A recent Domain Incite article quotes an ICANN Registrar Stakeholder Group (RrSG) claim that over “800,000 domain names have been suspended since the beginning of the year as a result of Whois email verification rules in the new ICANN Registrar Accreditation Agreement (RAA 2013)”. The cause for these suspensions is that registrants did not respond to a validation request sent to the email addresses that they submitted in their domain registration and thus failed to satisfy the validation criteria in the new agreement.
According to DI, the RrSG claim that the suspension figure represents suspension data collected by registrars representing approximately 75% of registered gTLD domains (com, net, org, biz, …). To put that 800,000 figure into context - and assuming a ballpark estimate of the total count of registered domains in the gTLDs is north of 150 million – that’s less than 1 per cent. Given the numerous reported and alleged estimates of Whois inaccuracy over the years 1, 2, 3, I find it hard to understand why anyone would be surprised or alarmed over this figure. However, this figure represents new registrations over a measured period, and thus the percentage would seem more disturbing if not for arguments by experts like Paul Vixie, whose analyses of the DNS cause him to say most new domains are malicious.
Let me temper this seeming insensitivity to possible registrant or Internet user harm or inconvenience by suggesting that, rather than looking at this single data point as alarming or indicative of any pattern or unintended consequence, consider the unprecedented opportunity the data set that corroborates this claim offers.
I applaud the registrars who took the time to collect these data.
I encourage the registrars to share the data.
With ICANN’s SSAC.
With respected members of the security, operations, research and public safety communities.
With ICANN’s Identifier Systems SSR team.
These data – the domain names and the associated registration records (Whois) – can be studied to answer important questions related to registrations (legitimate and malicious) and registrant Whois submission practices; for example:
- Are the registrant data other than email addresses evidently inaccurate?
- When did registrants first apply for the domain name?
- Have the registration data – in particular, email address or point of contact information – been modified by the registrant at any time since the original registration?
- Are the domain names on domain or URL block lists?
- Are the email addresses evidently inaccurate, one-time use (throwaway) email addresses, or validly composed email addresses that bounced?

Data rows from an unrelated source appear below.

-- pv_equiv track=rewrite | github.com/ad-astra-per-ardua/Solving-Algorithm | 프로그래머스/unrated/140105. 쌍둥이 빌딩 숲/쌍둥이 빌딩 숲.py | solution
-- ===== SOURCE A (Python) =====
-- mod = 1000000007
--
-- def solution(n, count):
--     arr = [[0] * (count + 1) for _ in range(n + 1)]
--     arr[1][1] = 1
--
--     for row in range(2, n + 1):
--         prevRow = row - 1
--         nextColLength = min(count, row)
--
--         for col in range(1, nextColLength + 1):
--             arr[row][col] = (arr[prevRow][col - 1] + 2 * prevRow * arr[prevRow][col]) % mod
--     return arr[n][count]
-- ===== SOURCE B (Python) =====
-- mod = 1000000007
--
-- def solution(n, count):
--     # Unsigned Stirling numbers of the first kind (factor 2 per building pulled out),
--     # single 1-D array updated in place right-to-left; the 2^(n-count) factor is
--     # restored once at the end with modular exponentiation.
--     if count > n:
--         return 0
--     s = [0] * (count + 1)
--     s[1] = 1
--     for row in range(2, n + 1):
--         prev = row - 1
--         for col in range(min(count, row), 0, -1):
--             s[col] = (s[col - 1] + prev * s[col]) % mod
--     return s[count] * pow(2, n - count, mod) % mod
-- ===== Notes on version B (the rewrite author's own statement) =====
-- stated objective: simpler
-- what changed: Replaces the (n+1)x(count+1) DP table with the factor 2*(row-1) folded into every transition by a single in-place 1-D array of unsigned Stirling numbers of the first kind (updated right-to-left, no factor 2 in the loop), restoring the 2^(n-count) factor once at the end by modular exponentiation.
import Mathlib
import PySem
-- pv_equiv track=rewrite | github.com/h-nryan/aq-work-trial | dashboard.py | _render_stage_dots
-- ===== SOURCE A (Python) =====
-- STAGE_ORDER = ["generating", "structural", "functional", "evaluating", "completed", "failed"]
--
-- def _render_stage_dots(current_stage: str, failed_stage: str = "") -> str:
--     """Render compact stage progress as text dots for expander labels."""
--     stages = ["generating", "structural", "functional", "evaluating"]
--     stage_idx = STAGE_ORDER.index(current_stage) if current_stage in STAGE_ORDER else -1
--     dots = []
--     for i, s in enumerate(stages):
--         s_idx = STAGE_ORDER.index(s) if s in STAGE_ORDER else -1
--         if current_stage == "failed" and failed_stage:
--             fail_map = {"generation": 0, "generating": 0, "structural": 1, "functional": 2, "evaluating": 3, "evaluation": 3}
--             fail_idx = fail_map.get(failed_stage, -1)
--             if i < fail_idx:
--                 dots.append("●")
--             elif i == fail_idx:
--                 dots.append("✗")
--             else:
--                 dots.append("○")
--         elif s_idx < stage_idx:
--             dots.append("●")
--         elif s_idx == stage_idx:
--             dots.append("◉")
--         else:
--             dots.append("○")
--     return "".join(dots)
-- ===== SOURCE B (Python) =====
-- STAGE_ORDER = ["generating", "structural", "functional", "evaluating", "completed", "failed"]
--
-- def _render_stage_dots(current_stage: str, failed_stage: str = "") -> str:
--     """Render compact stage progress as text dots for expander labels."""
--     if current_stage == "failed" and failed_stage:
--         fail_map = {"generation": 0, "generating": 0, "structural": 1, "functional": 2, "evaluating": 3, "evaluation": 3}
--         pivot, marker = fail_map.get(failed_stage, -1), "✗"
--     else:
--         pivot = STAGE_ORDER.index(current_stage) if current_stage in STAGE_ORDER else -1
--         marker = "◉"
--     if pivot < 0:
--         return "○" * 4
--     if pivot >= 4:
--         return "●" * 4
--     return "●" * pivot + marker + "○" * (3 - pivot)
-- ===== Notes on version B (the rewrite author's own statement) =====
-- stated objective: simpler
-- what changed: Replaces the per-stage loop with branch chains by computing one pivot index and marker glyph, then building the 4-dot string in closed form as '●'*pivot + marker + '○'*rest.
import Mathlib
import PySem

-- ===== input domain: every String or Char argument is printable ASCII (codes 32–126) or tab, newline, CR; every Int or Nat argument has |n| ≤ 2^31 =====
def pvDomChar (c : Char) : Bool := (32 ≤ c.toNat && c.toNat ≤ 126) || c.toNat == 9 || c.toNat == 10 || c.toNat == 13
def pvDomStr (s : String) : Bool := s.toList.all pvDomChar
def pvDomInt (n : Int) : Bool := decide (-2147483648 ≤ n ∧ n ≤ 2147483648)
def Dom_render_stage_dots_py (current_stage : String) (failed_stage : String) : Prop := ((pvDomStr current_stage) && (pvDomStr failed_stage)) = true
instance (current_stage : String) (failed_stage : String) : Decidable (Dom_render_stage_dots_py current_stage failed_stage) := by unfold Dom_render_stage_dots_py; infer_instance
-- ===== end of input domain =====

-- B replaces A's per-stage loop over the four stages by a single pivot index + marker and a
-- closed-form string construction ('●'*pivot + marker + '○'*rest); objective: simpler.

-- ===== PORT A =====
def STAGE_ORDER_py : List String := ["generating", "structural", "functional", "evaluating", "completed", "failed"]

-- fail_map literal, shared by both ports (B's Source B spells the same dict literal)
def failMap_py : PySem.Dict String Int :=
  ((((((PySem.Dict.empty).insert "generation" 0).insert "generating" 0).insert "structural" 1).insert "functional" 2).insert "evaluating" 3).insert "evaluation" 3

def render_stage_dots_py (current_stage : String) (failed_stage : String) : String :=
  let stages : List String := ["generating", "structural", "functional", "evaluating"]
  let stage_idx : Int :=
    if STAGE_ORDER_py.contains current_stage then
      ((PySem.List.index? STAGE_ORDER_py current_stage).getD 0 : Nat) else -1
  let dots : List String := (PySem.List.enumerate stages).foldl (fun (dots : List String) (p : Int × String) =>
    let i := p.1
    let s := p.2
    let s_idx : Int :=
      if STAGE_ORDER_py.contains s then
        ((PySem.List.index? STAGE_ORDER_py s).getD 0 : Nat) else -1
    if current_stage = "failed" ∧ failed_stage ≠ "" then
      let fail_idx : Int := failMap_py.getD failed_stage (-1)
      if i < fail_idx then dots ++ ["●"]
      else if i = fail_idx then dots ++ ["✗"]
      else dots ++ ["○"]
    else if s_idx < stage_idx then dots ++ ["●"]
    else if s_idx = stage_idx then dots ++ ["◉"]
    else dots ++ ["○"]) []
  PySem.Str.join "" dots

-- ===== PORT B =====
def render_stage_dots_py_alt (current_stage : String) (failed_stage : String) : String :=
  let pm : Int × String :=
    if current_stage = "failed" ∧ failed_stage ≠ "" then
      (failMap_py.getD failed_stage (-1), "✗")
    else
      (if STAGE_ORDER_py.contains current_stage then
        ((PySem.List.index? STAGE_ORDER_py current_stage).getD 0 : Nat) else -1, "◉")
  if pm.1 < 0 then String.ofList (List.replicate 4 '○')
  else if pm.1 ≥ 4 then String.ofList (List.replicate 4 '●')
  else String.ofList (List.replicate pm.1.toNat '●') ++ pm.2 ++ String.ofList (List.replicate (3 - pm.1).toNat '○')

-- ===== PRECONDITION & SPEC =====
def Spec_render_stage_dots_py (current_stage : String) (failed_stage : String) (out : String) : Prop := out = render_stage_dots_py_alt current_stage failed_stage
instance (current_stage : String) (failed_stage : String) (out : String) : Decidable (Spec_render_stage_dots_py current_stage failed_stage out) := by unfold Spec_render_stage_dots_py; infer_instance

-- ===== CLAIM (what is proved, stated in full; the proofs are below) =====
def Claim_equal_render_stage_dots_py : Prop := ∀ (current_stage : String) (failed_stage : String), Dom_render_stage_dots_py current_stage failed_stage → Spec_render_stage_dots_py current_stage failed_stage (render_stage_dots_py current_stage failed_stage)

-- ===== LEMMAS AND PROOFS =====
theorem render_eq (cs fs : String) : render_stage_dots_py cs fs = render_stage_dots_py_alt cs fs := by
  by_cases h1 : cs = "failed"
  · subst h1
    by_cases h2 : fs = ""
    · subst h2; decide
    · by_cases k1 : fs = "generation"
      · subst k1; decide
      by_cases k2 : fs = "generating"
      · subst k2; decide
      by_cases k3 : fs = "structural"
      · subst k3; decide
      by_cases k4 : fs = "functional"
      · subst k4; decide
      by_cases k5 : fs = "evaluating"
      · subst k5; decide
      by_cases k6 : fs = "evaluation"
      · subst k6; decide
      have e1 : ("generation" == fs) = false := by simp [Ne.symm k1]
      have e2 : ("generating" == fs) = false := by simp [Ne.symm k2]
      have e3 : ("structural" == fs) = false := by simp [Ne.symm k3]
      have e4 : ("functional" == fs) = false := by simp [Ne.symm k4]
      have e5 : ("evaluating" == fs) = false := by simp [Ne.symm k5]
      have e6 : ("evaluation" == fs) = false := by simp [Ne.symm k6]
      have hf : failMap_py.getD fs (-1) = -1 := by
        simp [failMap_py, PySem.Dict.getD, PySem.Dict.get?, PySem.Dict.insert, PySem.Dict.empty,
              List.find?, e1, e2, e3, e4, e5, e6]
      simp only [render_stage_dots_py, render_stage_dots_py_alt, PySem.List.enumerate, hf]
      simp [h2]
      decide
  · by_cases c1 : cs = "generating"
    · subst c1; simp [render_stage_dots_py, render_stage_dots_py_alt]; decide
    by_cases c2 : cs = "structural"
    · subst c2; simp [render_stage_dots_py, render_stage_dots_py_alt]; decide
    by_cases c3 : cs = "functional"
    · subst c3; simp [render_stage_dots_py, render_stage_dots_py_alt]; decide
    by_cases c4 : cs = "evaluating"
    · subst c4; simp [render_stage_dots_py, render_stage_dots_py_alt]; decide
    by_cases c5 : cs = "completed"
    · subst c5; simp [render_stage_dots_py, render_stage_dots_py_alt]; decide
    · simp only [render_stage_dots_py, render_stage_dots_py_alt, STAGE_ORDER_py,
            PySem.List.enumerate]
      simp [h1, c1, c2, c3, c4, c5]
      decide

-- ===== VERDICT (by name: the statement is the Claim_ definition above) =====
theorem render_stage_dots_py_spec : Claim_equal_render_stage_dots_py := by
  intro cs fs _
  unfold Spec_render_stage_dots_py
  exact render_eq cs fs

- Are the email addresses associated with other domains outside the data set?
- Who operates the name servers of these domains?
- Do the name servers of these domains have a positive or negative reputation (e.g., are the name servers known to host malicious domains)?
- What services do these domains offer publicly (and uniquely identify in their zone data using A, CNAME, MX, or SRV resource records)?
- What can be deduced from passive DNS data associated with this domain?
- Where are these services hosted?
- Do the hosting providers of these domains have a positive or negative reputation?
- Where do the prevalence of these domains reside on SEO or site popularity rankings?
- Do hosted services or content (e.g., web site) provide evidence that the domain is active, dormant or malicious?
- What is the characteristic use of the domain name (e.g., online presence, merchant, social medium, pay per click, mail exchange, streaming content…)?
This list is not exhaustive but it does illustrate how valuable such data could be if shared with researchers. Such data could continue to be valuable if registrars are willing to repeat periodic collection and provide additional data points of this kind.
Single data points, especially when presented as an unqualified statistic, rarely provide sufficient insight to characterize the entire set of affected registrants. Concluding such without sharing or subjecting the data to deeper analysis is premature. Rather than invite others to produce similar data without commensurate access to registration data, I encourage the RrSG to work in cooperation with security, operations and public safety communities to better understand the data already collected.
As always... the opinions I express here are my own.